Exteriores del Perú (2010).
Ante este complejo escenario, las encuestas muestran en primer lugar a Keiko Fujimori, hija del expresidente Alberto Fujimori, pero apenas con el 15%, muy por debaje del 50,01% necesario para imponerse en la primera vuelta. De cara una hipotética segunda vuelta el 7 de junio, los otros candidatos que podrían clasificar al balotaje son cinco aspirantes separados por menos de cinco puntos porcentuales. Entre ellos se destacan los exalcaldes de Lima Ricardo Belmont y Rafael López Aliaga; Carlos Álvarez, figura del espectáculo; Jorge Nieto, exministro de Defensa; y Alfonso López Chau, exdirector del Banco Central.
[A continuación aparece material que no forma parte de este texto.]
-- pv_equiv track=rewrite | github.com/nobulart/littoral | src/extract/narrative_fallback.py | _sectioned_paragraphs
-- ===== SOURCE A (Python) =====
-- def _sectioned_paragraphs(text: str) -> list[tuple[str | None, str]]:
--     section: str | None = None
--     paragraphs: list[tuple[str | None, str]] = []
--     current: list[str] = []
--     for raw_line in text.splitlines():
--         line = " ".join(raw_line.split())
--         if not line:
--             if current:
--                 paragraphs.append((section, " ".join(current)))
--                 current = []
--             continue
--         if line.startswith("#"):
--             if current:
--                 paragraphs.append((section, " ".join(current)))
--                 current = []
--             section = line.strip("# ").strip() or section
--             continue
--         if _looks_like_short_heading(line):
--             if current:
--                 paragraphs.append((section, " ".join(current)))
--                 current = []
--             section = line
--             continue
--         current.append(line)
--     if current:
--         paragraphs.append((section, " ".join(current)))
--     return paragraphs
--
-- def _looks_like_short_heading(line: str) -> bool:
--     if len(line) > 80 or len(line.split()) > 8:
--         return False
--     lowered = line.lower().strip(":")
--     return lowered in {
--         "nw gozo",
--         "nw malta",
--         "ne malta",
--         "se malta",
--         "sikka il-bajda",
--         "western sector of the submerged palaeolandscape",
--         "northeastern sector of the submerged palaeolandscape",
--         "southeastern sector of the submerged palaeolandscape",
--     }
-- ===== SOURCE B (Python) =====
-- def _sectioned_paragraphs(text: str) -> list[tuple[str | None, str]]:
--     lines = [" ".join(raw.split()) for raw in text.splitlines()]
--     return _emit(None, lines)
--
--
-- def _is_content(line: str) -> bool:
--     return bool(line) and not line.startswith("#") and not _looks_like_short_heading(line)
--
--
-- def _emit(section, lines):
--     out = []
--     while lines:
--         head, rest = lines[0], lines[1:]
--         if _is_content(head):
--             k = 0
--             while k < len(rest) and _is_content(rest[k]):
--                 k += 1
--             out.append((section, " ".join([head] + rest[:k])))
--             lines = rest[k:]
--         else:
--             if head.startswith("#"):
--                 section = head.strip("# ").strip() or section
--             elif head:
--                 section = head
--             lines = rest
--     return out
--
--
-- def _looks_like_short_heading(line: str) -> bool:
--     if len(line) > 80 or len(line.split()) > 8:
--         return False
--     lowered = line.lower().strip(":")
--     return lowered in {
--         "nw gozo",
--         "nw malta",
--         "ne malta",
--         "se malta",
--         "sikka il-bajda",
--         "western sector of the submerged palaeolandscape",
--         "northeastern sector of the submerged palaeolandscape",
--         "southeastern sector of the submerged palaeolandscape",
--     }
-- ===== Notes on version B (the rewrite author's own statement) =====
-- stated objective: alternative
-- what changed: Classify-then-group: B first normalizes all lines, then extracts maximal runs of content lines as whole paragraphs (run extraction per emitted paragraph), instead of A's interleaved running buffer with three flush sites.
import Mathlib
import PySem

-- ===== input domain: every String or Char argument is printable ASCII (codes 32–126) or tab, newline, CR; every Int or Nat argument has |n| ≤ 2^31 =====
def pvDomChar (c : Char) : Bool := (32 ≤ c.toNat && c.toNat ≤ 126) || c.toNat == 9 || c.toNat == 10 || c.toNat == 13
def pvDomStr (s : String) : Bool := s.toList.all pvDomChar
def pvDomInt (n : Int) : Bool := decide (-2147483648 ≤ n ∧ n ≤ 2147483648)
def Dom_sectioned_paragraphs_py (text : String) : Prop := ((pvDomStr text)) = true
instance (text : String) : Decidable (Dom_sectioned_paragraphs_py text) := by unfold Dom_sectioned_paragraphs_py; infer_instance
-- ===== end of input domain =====

-- B replaces A's interleaved running buffer (three flush sites) by classify-then-group:
-- normalize all lines first, then emit each maximal run of content lines as one paragraph
-- (objective: alternative decomposition, same cost).

-- ===== PORT A =====
-- helper _looks_like_short_heading (shared by both Pythons verbatim)
def pvHeading (line : String) : Bool :=
  if 80 < PySem.Str.len line ∨ 8 < (PySem.Str.split₀ line).length then false
  else
    let lowered := PySem.Str.stripChars (PySem.Str.lower line) ":"
    lowered == "nw gozo" || lowered == "nw malta" || lowered == "ne malta" ||
    lowered == "se malta" || lowered == "sikka il-bajda" ||
    lowered == "western sector of the submerged palaeolandscape" ||
    lowered == "northeastern sector of the submerged palaeolandscape" ||
    lowered == "southeastern sector of the submerged palaeolandscape"

-- line = " ".join(raw.split())
def pvNorm (raw : String) : String := PySem.Str.join " " (PySem.Str.split₀ raw)

-- the body of A's for-loop: state (sect, paras, cur0)
def pvAStep (st : Option String × List (Option String × String) × List String) (raw : String) :
    Option String × List (Option String × String) × List String :=
  match st with
  | (sect, paras, cur0) =>
    let line := pvNorm raw
    if line = "" then
      if cur0 = [] then (sect, paras, [])
      else (sect, paras ++ [(sect, PySem.Str.join " " cur0)], [])
    else if PySem.Str.startswith line "#" then
      let paras := if cur0 = [] then paras
        else paras ++ [(sect, PySem.Str.join " " cur0)]
      let s := PySem.Str.strip (PySem.Str.stripChars line "# ")
      ((if s ≠ "" then some s else sect), paras, [])
    else if pvHeading line then
      let paras := if cur0 = [] then paras
        else paras ++ [(sect, PySem.Str.join " " cur0)]
      (some line, paras, [])
    else (sect, paras, cur0 ++ [line])

def sectioned_paragraphs_py (text : String) : List (Option String × String) :=
  match (PySem.Str.splitlines text).foldl pvAStep (none, [], []) with
  | (sect, paras, cur0) =>
    if cur0 = [] then paras
    else paras ++ [(sect, PySem.Str.join " " cur0)]

-- ===== PORT B =====
def pvIsContent (line : String) : Bool :=
  !(line == "") && !(PySem.Str.startswith line "#") && !(pvHeading line)

-- _emit: extract the maximal run of content lines as one paragraph, else update sect
def pvEmit (sect : Option String) (lines : List String) : List (Option String × String) :=
  match lines with
  | [] => []
  | head :: rest =>
    if pvIsContent head then
      (sect, PySem.Str.join " " (head :: rest.takeWhile pvIsContent)) ::
        pvEmit sect (rest.dropWhile pvIsContent)
    else
      let sect :=
        if PySem.Str.startswith head "#" then
          let s := PySem.Str.strip (PySem.Str.stripChars head "# ")
          if s ≠ "" then some s else sect
        else if head ≠ "" then some head else sect
      pvEmit sect rest
termination_by lines.length
decreasing_by
  · exact Nat.lt_succ_of_le (List.length_dropWhile_le _ _)
  · simp

def sectioned_paragraphs_py_alt (text : String) : List (Option String × String) :=
  pvEmit none ((PySem.Str.splitlines text).map pvNorm)

-- ===== PRECONDITION & SPEC =====
def Spec_sectioned_paragraphs_py (text : String) (out : List (Option String × String)) : Prop := out = sectioned_paragraphs_py_alt text
instance (text : String) (out : List (Option String × String)) : Decidable (Spec_sectioned_paragraphs_py text out) := by unfold Spec_sectioned_paragraphs_py; infer_instance

-- ===== CLAIM (what is proved, stated in full; the proofs are below) =====
def Claim_equal_sectioned_paragraphs_py : Prop := ∀ (text : String), Dom_sectioned_paragraphs_py text → Spec_sectioned_paragraphs_py text (sectioned_paragraphs_py text)

-- ===== LEMMAS AND PROOFS =====

-- Main invariant: running A's loop from state (sec, acc, cur) over raws, then flushing,
-- yields acc followed by B's grouped output, where a pending nonempty cur merges with
-- the leading content run of the remaining normalized lines.
theorem pv_main (raws : List String) : ∀ (sec : Option String)
    (acc : List (Option String × String)) (cur : List String),
    (if (raws.foldl pvAStep (sec, acc, cur)).2.2 = [] then (raws.foldl pvAStep (sec, acc, cur)).2.1
     else (raws.foldl pvAStep (sec, acc, cur)).2.1 ++
       [((raws.foldl pvAStep (sec, acc, cur)).1,
         PySem.Str.join " " (raws.foldl pvAStep (sec, acc, cur)).2.2)])
    = acc ++ (if cur = [] then pvEmit sec (raws.map pvNorm)
        else (sec, PySem.Str.join " " (cur ++ (raws.map pvNorm).takeWhile pvIsContent)) ::
             pvEmit sec ((raws.map pvNorm).dropWhile pvIsContent)) := by
  induction raws with
  | nil =>
    intro sec acc cur
    by_cases h : cur = [] <;> simp [h, pvEmit]
  | cons r rest ih =>
    intro sec acc cur
    simp only [List.foldl_cons, List.map_cons]
    by_cases h1 : pvNorm r = ""
    · -- blank line
      rw [show pvAStep (sec, acc, cur) r
            = (sec, (if cur = [] then acc else acc ++ [(sec, PySem.Str.join " " cur)]), []) by
          simp [pvAStep, h1]; by_cases h : cur = [] <;> simp [h]]
      rw [ih]
      by_cases h : cur = [] <;>
        simp [h, h1, pvEmit, show pvIsContent "" = false from by decide,
              show PySem.Chars.startswith [] ['#'] = false from by decide]
    · by_cases h2 : PySem.Chars.startswith (pvNorm r).toList ['#'] = true
      · -- '#' heading line
        have hc : pvIsContent (pvNorm r) = false := by simp [pvIsContent, h2]
        rw [show pvAStep (sec, acc, cur) r
              = ((if PySem.Str.strip (PySem.Str.stripChars (pvNorm r) "# ") ≠ "" then
                    some (PySem.Str.strip (PySem.Str.stripChars (pvNorm r) "# ")) else sec),
                 (if cur = [] then acc else acc ++ [(sec, PySem.Str.join " " cur)]), []) by
            simp [pvAStep, h1, h2]]
        rw [ih]
        by_cases h : cur = [] <;>
          simp [h, hc, h2, pvEmit]
      · by_cases h3 : pvHeading (pvNorm r) = true
        · -- short heading line
          have hc : pvIsContent (pvNorm r) = false := by simp [pvIsContent, h3]
          rw [show pvAStep (sec, acc, cur) r
                = (some (pvNorm r),
                   (if cur = [] then acc else acc ++ [(sec, PySem.Str.join " " cur)]), []) by
              simp [pvAStep, h1, h2, h3]]
          rw [ih]
          by_cases h : cur = [] <;>
            simp [h, hc, h1, h2, pvEmit]
        · -- content line
          have hc : pvIsContent (pvNorm r) = true := by
            simp [pvIsContent, h1, h2, h3]
          rw [show pvAStep (sec, acc, cur) r = (sec, acc, cur ++ [pvNorm r]) by
              simp [pvAStep, h1, h2, h3]]
          rw [ih]
          by_cases h : cur = [] <;>
            simp [h, hc, pvEmit]

-- ===== VERDICT (by name: the statement is the Claim_ definition above) =====
theorem sectioned_paragraphs_py_spec : Claim_equal_sectioned_paragraphs_py := by
  intro text _
  unfold Spec_sectioned_paragraphs_py sectioned_paragraphs_py sectioned_paragraphs_py_alt
  show (if ((PySem.Str.splitlines text).foldl pvAStep (none, [], [])).2.2 = [] then
          ((PySem.Str.splitlines text).foldl pvAStep (none, [], [])).2.1
        else ((PySem.Str.splitlines text).foldl pvAStep (none, [], [])).2.1 ++
          [(((PySem.Str.splitlines text).foldl pvAStep (none, [], [])).1,
            PySem.Str.join " " ((PySem.Str.splitlines text).foldl pvAStep (none, [], [])).2.2)])
      = pvEmit none ((PySem.Str.splitlines text).map pvNorm)
  rw [pv_main]
  simp
-- pv_equiv track=rewrite | github.com/417liangjunjun/financial_NER | preprocessor/training_data_generator.py | find_entity_index
-- ===== SOURCE A (Python) =====
-- def find_entity_index(text, entity_list):
--     answer = []
--     entity_list.sort(key=lambda x: -len(x))
--     text_flag = [0] * len(text)
--     for entity in entity_list:
--         if not entity:
--             continue
--         start_index = 0
--         temp_text = text
--         while (temp_text.find(entity) >= 0):
--             if not text_flag[temp_text.find(entity) + start_index]:
--                 answer.append((entity, temp_text.find(entity) + start_index))
--             for i in range(temp_text.find(entity) + start_index,
--                            temp_text.find(entity) + start_index + len(entity)):
--                 text_flag[i] = 1
--             start_index += temp_text.find(entity) + len(entity)
--             temp_text = temp_text[temp_text.find(entity) + len(entity):]
--     return answer
-- ===== SOURCE B (Python) =====
-- def find_entity_index(text, entity_list):
--     entity_list.sort(key=lambda x: -len(x))
--     # pass 1: locate the non-overlapping occurrences of each entity, flags not involved
--     occurrences = []
--     for entity in entity_list:
--         if entity:
--             pos = text.find(entity, 0)
--             while pos >= 0:
--                 occurrences.append((entity, pos))
--                 pos = text.find(entity, pos + len(entity))
--     # pass 2: walk the occurrence table, record starts not yet covered, mark spans
--     answer = []
--     text_flag = [0] * len(text)
--     for entity, start in occurrences:
--         if not text_flag[start]:
--             answer.append((entity, start))
--         for i in range(start, start + len(entity)):
--             text_flag[i] = 1
--     return answer
-- ===== Notes on version B (the rewrite author's own statement) =====
-- stated objective: alternative
-- what changed: A interleaves flag checking with a scan that repeatedly slices the text (temp_text = temp_text[...:]); B is split into two independent passes: pass 1 builds an occurrence table with str.find(entity, pos) start offsets and no slicing, pass 2 folds the table through the flag array to produce the answer.
import Mathlib
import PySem

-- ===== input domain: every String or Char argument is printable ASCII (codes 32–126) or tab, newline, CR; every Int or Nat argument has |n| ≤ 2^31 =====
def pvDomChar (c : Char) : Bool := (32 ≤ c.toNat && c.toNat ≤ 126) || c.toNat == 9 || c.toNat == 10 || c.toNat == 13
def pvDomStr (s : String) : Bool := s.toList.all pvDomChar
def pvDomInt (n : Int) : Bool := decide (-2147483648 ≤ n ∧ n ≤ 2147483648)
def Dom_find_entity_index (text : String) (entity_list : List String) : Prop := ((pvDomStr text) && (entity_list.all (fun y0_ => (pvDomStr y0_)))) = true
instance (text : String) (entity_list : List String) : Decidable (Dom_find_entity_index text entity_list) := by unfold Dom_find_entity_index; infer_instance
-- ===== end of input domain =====

-- B splits A's interleaved scan-and-flag loop into two passes (occurrence table, then flag fold)
-- and scans with find(entity, pos) instead of repeated slicing; return-value equivalence only
-- (both Pythons sort entity_list in place, which the caller can observe).

-- ===== PORT A =====
-- for i in range(start, start + len): text_flag[i] = 1   (shared inner loop of both Pythons)
def pvSetFlags (flags : List Bool) (start len : Nat) : List Bool :=
  (List.range' start len).foldl (fun fl i => fl.set i true) flags

-- the 'while temp_text.find(entity) >= 0' loop of A; fuel is a totality guard only
-- (callers pass len(text)+1, never exhausted: each iteration consumes ≥ 1 char of temp)
def pvAWhile (fuel : Nat) (entity : String) (answer : List (String × Int)) (flags : List Bool)
    (si : Nat) (temp : List Char) : List (String × Int) × List Bool :=
  match fuel with
  | 0 => (answer, flags)
  | fuel + 1 =>
    let f := PySem.Chars.find temp entity.toList
    if h : 0 ≤ f ∧ entity.toList ≠ [] then
      let idx := f.toNat + si
      let answer' := if flags.getD idx false then answer else answer ++ [(entity, (idx : Int))]
      let flags' := pvSetFlags flags idx entity.toList.length
      pvAWhile fuel entity answer' flags' (si + f.toNat + entity.toList.length)
        (temp.drop (f.toNat + entity.toList.length))
    else (answer, flags)

def find_entity_index (text : String) (entity_list : List String) : List (String × Int) :=
  let sortedL := PySem.List.sorted entity_list (fun x => -(PySem.Str.len x)) false
  let flags0 := List.replicate text.toList.length false
  (sortedL.foldl (fun st entity =>
      if entity = "" then st
      else pvAWhile (text.toList.length + 1) entity st.1 st.2 0 text.toList) ([], flags0)).1

-- ===== PORT B =====
-- pass 1 inner loop of B: the non-overlapping occurrence starts of ec in tl from pos on;
-- fuel is a totality guard only (the found position strictly advances each iteration)
def pvBScan (fuel : Nat) (tl ec : List Char) (pos : Nat) : List Int :=
  match fuel with
  | 0 => []
  | fuel + 1 =>
    let f := PySem.Chars.findFrom tl ec (pos : Int) none
    if h : 0 ≤ f ∧ ec ≠ [] then f :: pvBScan fuel tl ec (f.toNat + ec.length) else []

-- pass 2 step of B
def pvBStep (st : List (String × Int) × List Bool) (occ : String × Int) :
    List (String × Int) × List Bool :=
  let idx := occ.2.toNat
  ((if st.2.getD idx false then st.1 else st.1 ++ [occ]),
    pvSetFlags st.2 idx occ.1.toList.length)

def find_entity_index_alt (text : String) (entity_list : List String) : List (String × Int) :=
  let sortedL := PySem.List.sorted entity_list (fun x => -(PySem.Str.len x)) false
  let occs := sortedL.flatMap (fun e =>
      if e = "" then [] else (pvBScan (text.toList.length + 1) text.toList e.toList 0).map (fun p => (e, p)))
  (occs.foldl pvBStep ([], List.replicate text.toList.length false)).1

-- ===== PRECONDITION & SPEC =====
def Spec_find_entity_index (text : String) (entity_list : List String) (out : List (String × Int)) : Prop := out = find_entity_index_alt text entity_list
instance (text : String) (entity_list : List String) (out : List (String × Int)) : Decidable (Spec_find_entity_index text entity_list out) := by unfold Spec_find_entity_index; infer_instance

-- ===== CLAIM (what is proved, stated in full; the proofs are below) =====
def Claim_equal_find_entity_index : Prop := ∀ (text : String) (entity_list : List String), Dom_find_entity_index text entity_list → Spec_find_entity_index text entity_list (find_entity_index text entity_list)

-- ===== LEMMAS AND PROOFS =====

-- core: with enough fuel, A's while loop from temp = drop si equals folding B's
-- occurrence list for this entity
theorem pvAWhile_eq (tl : List Char) (entity : String) (hne : entity.toList ≠ []) :
    ∀ (k si : Nat), tl.length + 1 - si ≤ k → si ≤ tl.length →
    ∀ (ans : List (String × Int)) (flags : List Bool),
    pvAWhile k entity ans flags si (tl.drop si)
      = ((pvBScan k tl entity.toList si).map (fun p => (entity, p))).foldl pvBStep (ans, flags) := by
  intro k
  induction k with
  | zero => intro si hk hsi ans flags; omega
  | succ k ih =>
    intro si hk hsi ans flags
    simp only [pvAWhile, pvBScan]
    have hF := PySem.Chars.findFrom_natCast tl entity.toList si hsi
    by_cases hinf : entity.toList <:+: tl.drop si
    · -- found
      have hf0 : 0 ≤ PySem.Chars.find (tl.drop si) entity.toList :=
        (PySem.Chars.find_nonneg_iff _ _).2 hinf
      set f := PySem.Chars.find (tl.drop si) entity.toList with hfdef
      have hfne : f ≠ -1 := by omega
      have hFval : PySem.Chars.findFrom tl entity.toList (si : Int) none = si + f := by
        rw [hF, if_neg hfne]
      have hlen : 1 ≤ entity.toList.length := List.length_pos_of_ne_nil hne
      have hsp := PySem.Chars.findFrom_natCast_spec tl entity.toList si hsi (by omega)
      have hfit : (si + f).toNat + entity.toList.length ≤ tl.length := by
        have h1 := hsp.2.1.length_le
        rw [hFval] at h1
        simp only [List.length_drop] at h1
        omega
      rw [dif_pos ⟨hf0, hne⟩, dif_pos (by rw [hFval]; exact ⟨by omega, hne⟩)]
      simp only [List.map_cons, List.foldl_cons]
      have htoNat : (PySem.Chars.findFrom tl entity.toList (si : Int) none).toNat
          = f.toNat + si := by rw [hFval]; omega
      have hstep : pvBStep (ans, flags) (entity, PySem.Chars.findFrom tl entity.toList (si : Int) none)
          = ((if flags.getD (f.toNat + si) false then ans else ans ++ [(entity, ((f.toNat + si : Nat) : Int))]),
             pvSetFlags flags (f.toNat + si) entity.toList.length) := by
        have hcast : ((si : Int) + f) = ((f.toNat + si : Nat) : Int) := by omega
        simp only [pvBStep, hFval, hcast, Int.toNat_natCast]
      rw [hstep]
      have hdd : (tl.drop si).drop (f.toNat + entity.toList.length)
          = tl.drop (si + f.toNat + entity.toList.length) := by
        rw [List.drop_drop]; ring_nf
      have harg : (PySem.Chars.findFrom tl entity.toList (si : Int) none).toNat + entity.toList.length
          = si + f.toNat + entity.toList.length := by omega
      rw [hdd, harg]
      exact ih (si + f.toNat + entity.toList.length) (by omega) (by omega) _ _
    · -- not found
      have hf1 : PySem.Chars.find (tl.drop si) entity.toList = -1 :=
        (PySem.Chars.find_eq_neg_one_iff _ _).2 hinf
      have hFval : PySem.Chars.findFrom tl entity.toList (si : Int) none = -1 := by
        rw [hF, if_pos hf1]
      rw [dif_neg (by rw [hf1]; simp), dif_neg (by rw [hFval]; simp)]
      simp

theorem find_entity_index_eq (text : String) (entity_list : List String) :
    find_entity_index text entity_list = find_entity_index_alt text entity_list := by
  simp only [find_entity_index, find_entity_index_alt]
  have main : ∀ (l : List String) (st : List (String × Int) × List Bool),
      l.foldl (fun st entity => if entity = "" then st
          else pvAWhile (text.toList.length + 1) entity st.1 st.2 0 text.toList) st
      = (l.flatMap (fun e => if e = "" then []
            else (pvBScan (text.toList.length + 1) text.toList e.toList 0).map (fun p => (e, p)))).foldl pvBStep st := by
    intro l
    induction l with
    | nil => intro st; simp
    | cons a l ihl =>
      intro st
      simp only [List.foldl_cons, List.flatMap_cons, List.foldl_append]
      by_cases ha : a = ""
      · simp only [ha, if_true]
        simpa using ihl st
      · rw [if_neg ha, if_neg ha, ihl]
        congr 1
        have hne : a.toList ≠ [] := by simpa using ha
        have := pvAWhile_eq text.toList a hne (text.toList.length + 1) 0
          (by omega) (by omega) st.1 st.2
        simpa using this
  rw [main]

-- ===== VERDICT (by name: the statement is the Claim_ definition above) =====
theorem find_entity_index_spec : Claim_equal_find_entity_index := by
  intro text el _
  unfold Spec_find_entity_index
  exact find_entity_index_eq text el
Las elecciones serán monitoreadas con gran atención por Estados Unidos que, desde que Donald Trump regresó al poder, tiene como uno de sus principales objetivos afianzar su posición en la región y expulsar a China de la misma (Pekín tiene una gran injerencia en Perú a través del puerto de Chancay al norte de Lima). Un claro ejemplo de esto fue la intervención en Venezuela para detener a Nicolás Maduro.
Perú es el tercer mayor productor mundial de cobre y un proveedor importante de otros minerales críticos utilizados en semiconductores, sistemas de defensa y tecnologías renovables. Por eso, intentando acercarse a Lima, y siendo consciente de que comercialmente hablando es difícil competir con China, la Casa Blanca designó a Perú como un importante aliado no perteneciente a la OTAN, una medida que profundizaría la cooperación en defensa y ampliaría el acceso a programas comerciales y de seguridad.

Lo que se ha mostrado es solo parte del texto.